▸ GIVEN DATA:
-- loop body of B: score 1 if hit within fewer than cacheSize distinct cities, else 5; record access
def solutionStepB (cacheSize : Int) (st : List String × Int) (city : String) : List String × Int :=
  let seen := st.1
  let c := PySem.Str.lower city
  let r := scanRecent cacheSize c seen.reverse PySem.Set.empty
  (seen ++ [c], st.2 + (if r.1 ∧ PySem.Set.len r.2 < cacheSize then 1 else 5))

def solution_alt (cacheSize : Int) (cities : List String) : Int :=
  if cacheSize == 0 then (PySem.List.len cities) * 5
  else (cities.foldl (solutionStepB cacheSize) ([], 0)).2

-- ===== PRECONDITION & SPEC =====
-- Pre_ excludes negative cacheSize (outside the task's natural domain): there A behaves as an
-- unbounded cache (repeats hit) while B's distinct-count test never passes (every access misses).
def Pre_solution (cacheSize : Int) (cities : List String) : Prop := 0 ≤ cacheSize
instance (cacheSize : Int) (cities : List String) : Decidable (Pre_solution cacheSize cities) := by unfold Pre_solution; infer_instance
def pvWitness_solution : Int × List String := (2, ["Seoul", "B", "seoul", "A", "b"])

def Spec_solution (cacheSize : Int) (cities : List String) (out : Int) : Prop := out = solution_alt cacheSize cities
instance (cacheSize : Int) (cities : List String) (out : Int) : Decidable (Spec_solution cacheSize cities out) := by unfold Spec_solution; infer_instance
-- the while loop of B: stack is the Python stack written top-first
-- (Python: u = stack.pop(); ...; stack.extend(reversed(parents)))
def traceAltLoop (registry : List (String × List (String × List String))) :
    List String → PySem.Set String → List String → List String
  | [], _, out => out
  | u :: rest, visited, out =>
    if u ∈ visited ∨ pvInReg registry u = false then
      traceAltLoop registry rest visited out
    else
      traceAltLoop registry (pvPars registry u ++ rest) (PySem.Set.add visited u) (out ++ [u])
  termination_by stack visited _ =>
    (((registry.map Prod.fst).filter (fun k => decide (k ∉ visited))).length, stack.length)
  decreasing_by
    · exact Prod.Lex.right _ (by simp)
    · rename_i h
      rcases not_or.mp h with ⟨h1, h2⟩
      exact Prod.Lex.left _ _ (pvUnvisitedLt _ _ _ (by simpa using h2) h1)

def trace_to_root_alt (artifact_id : String) (registry : List (String × List (String × List String))) : List String :=
  traceAltLoop registry [artifact_id] PySem.Set.empty []

-- ===== PRECONDITION & SPEC =====
-- reachability saturation: all registry keys reachable from S along parent edges
def pvStep (registry : List (String × List (String × List String))) (S : Finset String) : Finset String :=
  S ∪ S.biUnion (fun x => ((pvPars registry x).filter (fun p => pvInReg registry p)).toFinset)

def pvSat (registry : List (String × List (String × List String))) (S : Finset String) : Finset String :=
  (pvStep registry)^[((registry.map Prod.fst).toFinset).card + 1] S

def pvSeed (registry : List (String × List (String × List String))) (u : String) : Finset String :=
  ((pvPars registry u).filter (fun p => pvInReg registry p && p != u)).toFinset

-- Pre_: no parent cycle of length ≥ 2 is reachable from artifact_id — exactly the inputs on
-- which the Python A returns normally (on the excluded inputs A raises RecursionError).
def Pre_trace_to_root (artifact_id : String) (registry : List (String × List (String × List String))) : Prop :=
  ∀ e ∈ registry, e.1 ∈ pvSat registry {artifact_id} → e.1 ∉ pvSat registry (pvSeed registry e.1)
-- pv_equiv track=rewrite | github.com/azwadkm22/Genomics-4223-Labs | Assignment_3/36.py | createTheSequences
-- ===== SOURCE A (Python) =====
-- def createTheSequences(commandList, s1, s2):
--     i = 1
--     j = 1
--     seqA = ""
--     seqB = ""
--     for cmd in commandList:
--         if cmd == "Diagonal":
--             seqA = seqA + s1[i]
--             seqB = seqB + s2[j]
--             i =  i + 1
--             j = j + 1
--         elif cmd == "Deletion":
--             seqA = seqA + "-"
--             seqB = seqB + s2[j]
--             j = j + 1
--         elif cmd == "Insertion":
--             seqA = seqA + s1[i]
--             seqB = seqB + '-'
--             i = i + 1
--
--     return seqA, seqB
-- ===== SOURCE B (Python) =====
-- def createTheSequences(commandList, s1, s2):
--     # Two separate passes: build seqA from s1 alone, then seqB from s2 alone.
--     i = 1
--     seqA = ""
--     for cmd in commandList:
--         if cmd == "Diagonal" or cmd == "Insertion":
--             seqA = seqA + s1[i]
--             i = i + 1
--         elif cmd == "Deletion":
--             seqA = seqA + "-"
--     j = 1
--     seqB = ""
--     for cmd in commandList:
--         if cmd == "Diagonal" or cmd == "Deletion":
--             seqB = seqB + s2[j]
--             j = j + 1
--         elif cmd == "Insertion":
--             seqB = seqB + "-"
--     return seqA, seqB
-- ===== Notes on version B (the rewrite author's own statement) =====
-- stated objective: alternative
-- what changed: Replaces the single interleaved loop over (i, j, seqA, seqB) by two independent passes, each maintaining only one index and building one aligned string from one input sequence.
import Mathlib
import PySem

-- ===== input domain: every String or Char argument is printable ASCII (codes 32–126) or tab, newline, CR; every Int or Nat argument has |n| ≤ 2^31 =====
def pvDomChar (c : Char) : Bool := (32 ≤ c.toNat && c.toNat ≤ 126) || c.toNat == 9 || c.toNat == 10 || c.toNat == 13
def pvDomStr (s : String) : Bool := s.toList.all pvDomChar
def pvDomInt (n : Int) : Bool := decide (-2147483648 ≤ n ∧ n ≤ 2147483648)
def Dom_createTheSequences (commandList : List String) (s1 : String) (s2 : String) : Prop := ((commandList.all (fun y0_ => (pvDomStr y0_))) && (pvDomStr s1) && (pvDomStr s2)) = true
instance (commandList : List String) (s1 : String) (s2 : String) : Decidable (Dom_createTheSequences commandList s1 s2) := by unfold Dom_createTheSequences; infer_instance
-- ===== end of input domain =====

-- B rebuilds the two aligned strings in two independent single-index passes instead of A's one interleaved pass; alternative decomposition, same cost.
-- ===== PORT A =====
-- the single interleaved loop of A; none = IndexError
def pvLoopA (s1 s2 : String) : List String → Int → Int → List Char → List Char → Option (List Char × List Char)
  | [], _, _, a, b => some (a, b)
  | cmd :: rest, i, j, a, b =>
    if cmd = "Diagonal" then
      match PySem.Str.pyGet? s1 i with
      | none => none
      | some c1 =>
        match PySem.Str.pyGet? s2 j with
        | none => none
        | some c2 => pvLoopA s1 s2 rest (i + 1) (j + 1) (a ++ [c1]) (b ++ [c2])
    else if cmd = "Deletion" then
      match PySem.Str.pyGet? s2 j with
      | none => none
      | some c2 => pvLoopA s1 s2 rest i (j + 1) (a ++ ['-']) (b ++ [c2])
    else if cmd = "Insertion" then
      match PySem.Str.pyGet? s1 i with
      | none => none
      | some c1 => pvLoopA s1 s2 rest (i + 1) j (a ++ [c1]) (b ++ ['-'])
    else pvLoopA s1 s2 rest i j a b

def createTheSequences (commandList : List String) (s1 : String) (s2 : String) : String × String :=
  match pvLoopA s1 s2 commandList 1 1 [] [] with
  | some (a, b) => (String.ofList a, String.ofList b)
  | none => ("", "")  -- unreachable under Pre_ (Python raises IndexError here)

-- ===== PORT B =====
-- first pass of B: seqA from s1 alone
def pvLoop1 (s1 : String) : List String → Int → List Char → Option (List Char)
  | [], _, a => some a
  | cmd :: rest, i, a =>
    if cmd = "Diagonal" ∨ cmd = "Insertion" then
      match PySem.Str.pyGet? s1 i with
      | none => none
      | some c1 => pvLoop1 s1 rest (i + 1) (a ++ [c1])
    else if cmd = "Deletion" then pvLoop1 s1 rest i (a ++ ['-'])
    else pvLoop1 s1 rest i a

-- second pass of B: seqB from s2 alone
def pvLoop2 (s2 : String) : List String → Int → List Char → Option (List Char)
  | [], _, b => some b
  | cmd :: rest, j, b =>
    if cmd = "Diagonal" ∨ cmd = "Deletion" then
      match PySem.Str.pyGet? s2 j with
      | none => none
      | some c2 => pvLoop2 s2 rest (j + 1) (b ++ [c2])
    else if cmd = "Insertion" then pvLoop2 s2 rest j (b ++ ['-'])
    else pvLoop2 s2 rest j b

def createTheSequences_alt (commandList : List String) (s1 : String) (s2 : String) : String × String :=
  match pvLoop1 s1 commandList 1 [], pvLoop2 s2 commandList 1 [] with
  | some a, some b => (String.ofList a, String.ofList b)
  | _, _ => ("", "")  -- unreachable under Pre_

-- ===== PRECONDITION & SPEC =====
-- Pre_ excludes exactly the inputs on which the Python A raises IndexError (the 1-based
-- indexing runs past the end of s1 or s2); it is exact: A returns iff Pre_ holds.
def Pre_createTheSequences (commandList : List String) (s1 : String) (s2 : String) : Prop :=
  (commandList.countP (fun c => c = "Diagonal" ∨ c = "Insertion") = 0 ∨
     commandList.countP (fun c => c = "Diagonal" ∨ c = "Insertion") < s1.length) ∧
  (commandList.countP (fun c => c = "Diagonal" ∨ c = "Deletion") = 0 ∨
     commandList.countP (fun c => c = "Diagonal" ∨ c = "Deletion") < s2.length)
instance (commandList : List String) (s1 : String) (s2 : String) : Decidable (Pre_createTheSequences commandList s1 s2) := by unfold Pre_createTheSequences; infer_instance

def pvWitness_createTheSequences : List String × String × String :=
  (["Diagonal", "Deletion", "Insertion"], "abc", "xyz")

def Spec_createTheSequences (commandList : List String) (s1 : String) (s2 : String) (out : String × String) : Prop := out = createTheSequences_alt commandList s1 s2
instance (commandList : List String) (s1 : String) (s2 : String) (out : String × String) : Decidable (Spec_createTheSequences commandList s1 s2 out) := by unfold Spec_createTheSequences; infer_instance

-- ===== CLAIM (what is proved, stated in full; the proofs are below) =====
def Claim_equal_createTheSequences : Prop := ∀ (commandList : List String) (s1 : String) (s2 : String), Dom_createTheSequences commandList s1 s2 → Pre_createTheSequences commandList s1 s2 → Spec_createTheSequences commandList s1 s2 (createTheSequences commandList s1 s2)

-- ===== LEMMAS AND PROOFS =====

-- Fusion: A's interleaved loop is the pairing of B's two independent passes.
theorem pvLoopA_eq (s1 s2 : String) (cl : List String) :
    ∀ (i j : Int) (a b : List Char),
      pvLoopA s1 s2 cl i j a b =
        (pvLoop1 s1 cl i a).bind (fun x => (pvLoop2 s2 cl j b).map (fun y => (x, y))) := by
  induction cl with
  | nil => intro i j a b; simp [pvLoopA, pvLoop1, pvLoop2]
  | cons cmd rest ih =>
    intro i j a b
    by_cases h1 : cmd = "Diagonal"
    · subst h1
      simp only [pvLoopA, pvLoop1, pvLoop2, true_or, if_true]
      cases PySem.Str.pyGet? s1 i with
      | none => simp
      | some c1 =>
        cases PySem.Str.pyGet? s2 j with
        | none => cases pvLoop1 s1 rest (i + 1) (a ++ [c1]) <;> simp
        | some c2 => exact ih (i + 1) (j + 1) (a ++ [c1]) (b ++ [c2])
    · by_cases h2 : cmd = "Deletion"
      · subst h2
        simp only [pvLoopA, pvLoop1, pvLoop2, or_true, if_true]
        cases PySem.Str.pyGet? s2 j with
        | none => cases pvLoop1 s1 rest i (a ++ ['-']) <;> simp
        | some c2 => exact ih i (j + 1) (a ++ ['-']) (b ++ [c2])
      · by_cases h3 : cmd = "Insertion"
        · subst h3
          simp only [pvLoopA, pvLoop1, pvLoop2, or_true, if_true]
          cases PySem.Str.pyGet? s1 i with
          | none => simp
          | some c1 => exact ih (i + 1) j (a ++ [c1]) (b ++ ['-'])
        · have hA : ¬(cmd = "Diagonal" ∨ cmd = "Insertion") := by
            rintro (h | h) <;> [exact h1 h; exact h3 h]
          have hB : ¬(cmd = "Diagonal" ∨ cmd = "Deletion") := by
            rintro (h | h) <;> [exact h1 h; exact h2 h]
          simp only [pvLoopA, pvLoop1, pvLoop2]
          rw [if_neg h1, if_neg h2, if_neg h3, if_neg hA, if_neg h2, if_neg hB,
            if_neg h3]
          exact ih i j a b

theorem createTheSequences_spec : Claim_equal_createTheSequences := by
  intro cl s1 s2 _ _
  unfold Spec_createTheSequences createTheSequences createTheSequences_alt
  rw [pvLoopA_eq]
  cases pvLoop1 s1 cl 1 [] <;> cases pvLoop2 s2 cl 1 [] <;> simp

▸ WHAT THE TASK REQUIRES: Starting with the first line of the records above, give back each line exactly until the line with "if cacheSize == 0" has been given as well.

▸ RESULT FOR THIS EXERCISE:
-- loop body of B: score 1 if hit within fewer than cacheSize distinct cities, else 5; record access
def solutionStepB (cacheSize : Int) (st : List String × Int) (city : String) : List String × Int :=
  let seen := st.1
  let c := PySem.Str.lower city
  let r := scanRecent cacheSize c seen.reverse PySem.Set.empty
  (seen ++ [c], st.2 + (if r.1 ∧ PySem.Set.len r.2 < cacheSize then 1 else 5))

def solution_alt (cacheSize : Int) (cities : List String) : Int :=
  if cacheSize == 0 then (PySem.List.len cities) * 5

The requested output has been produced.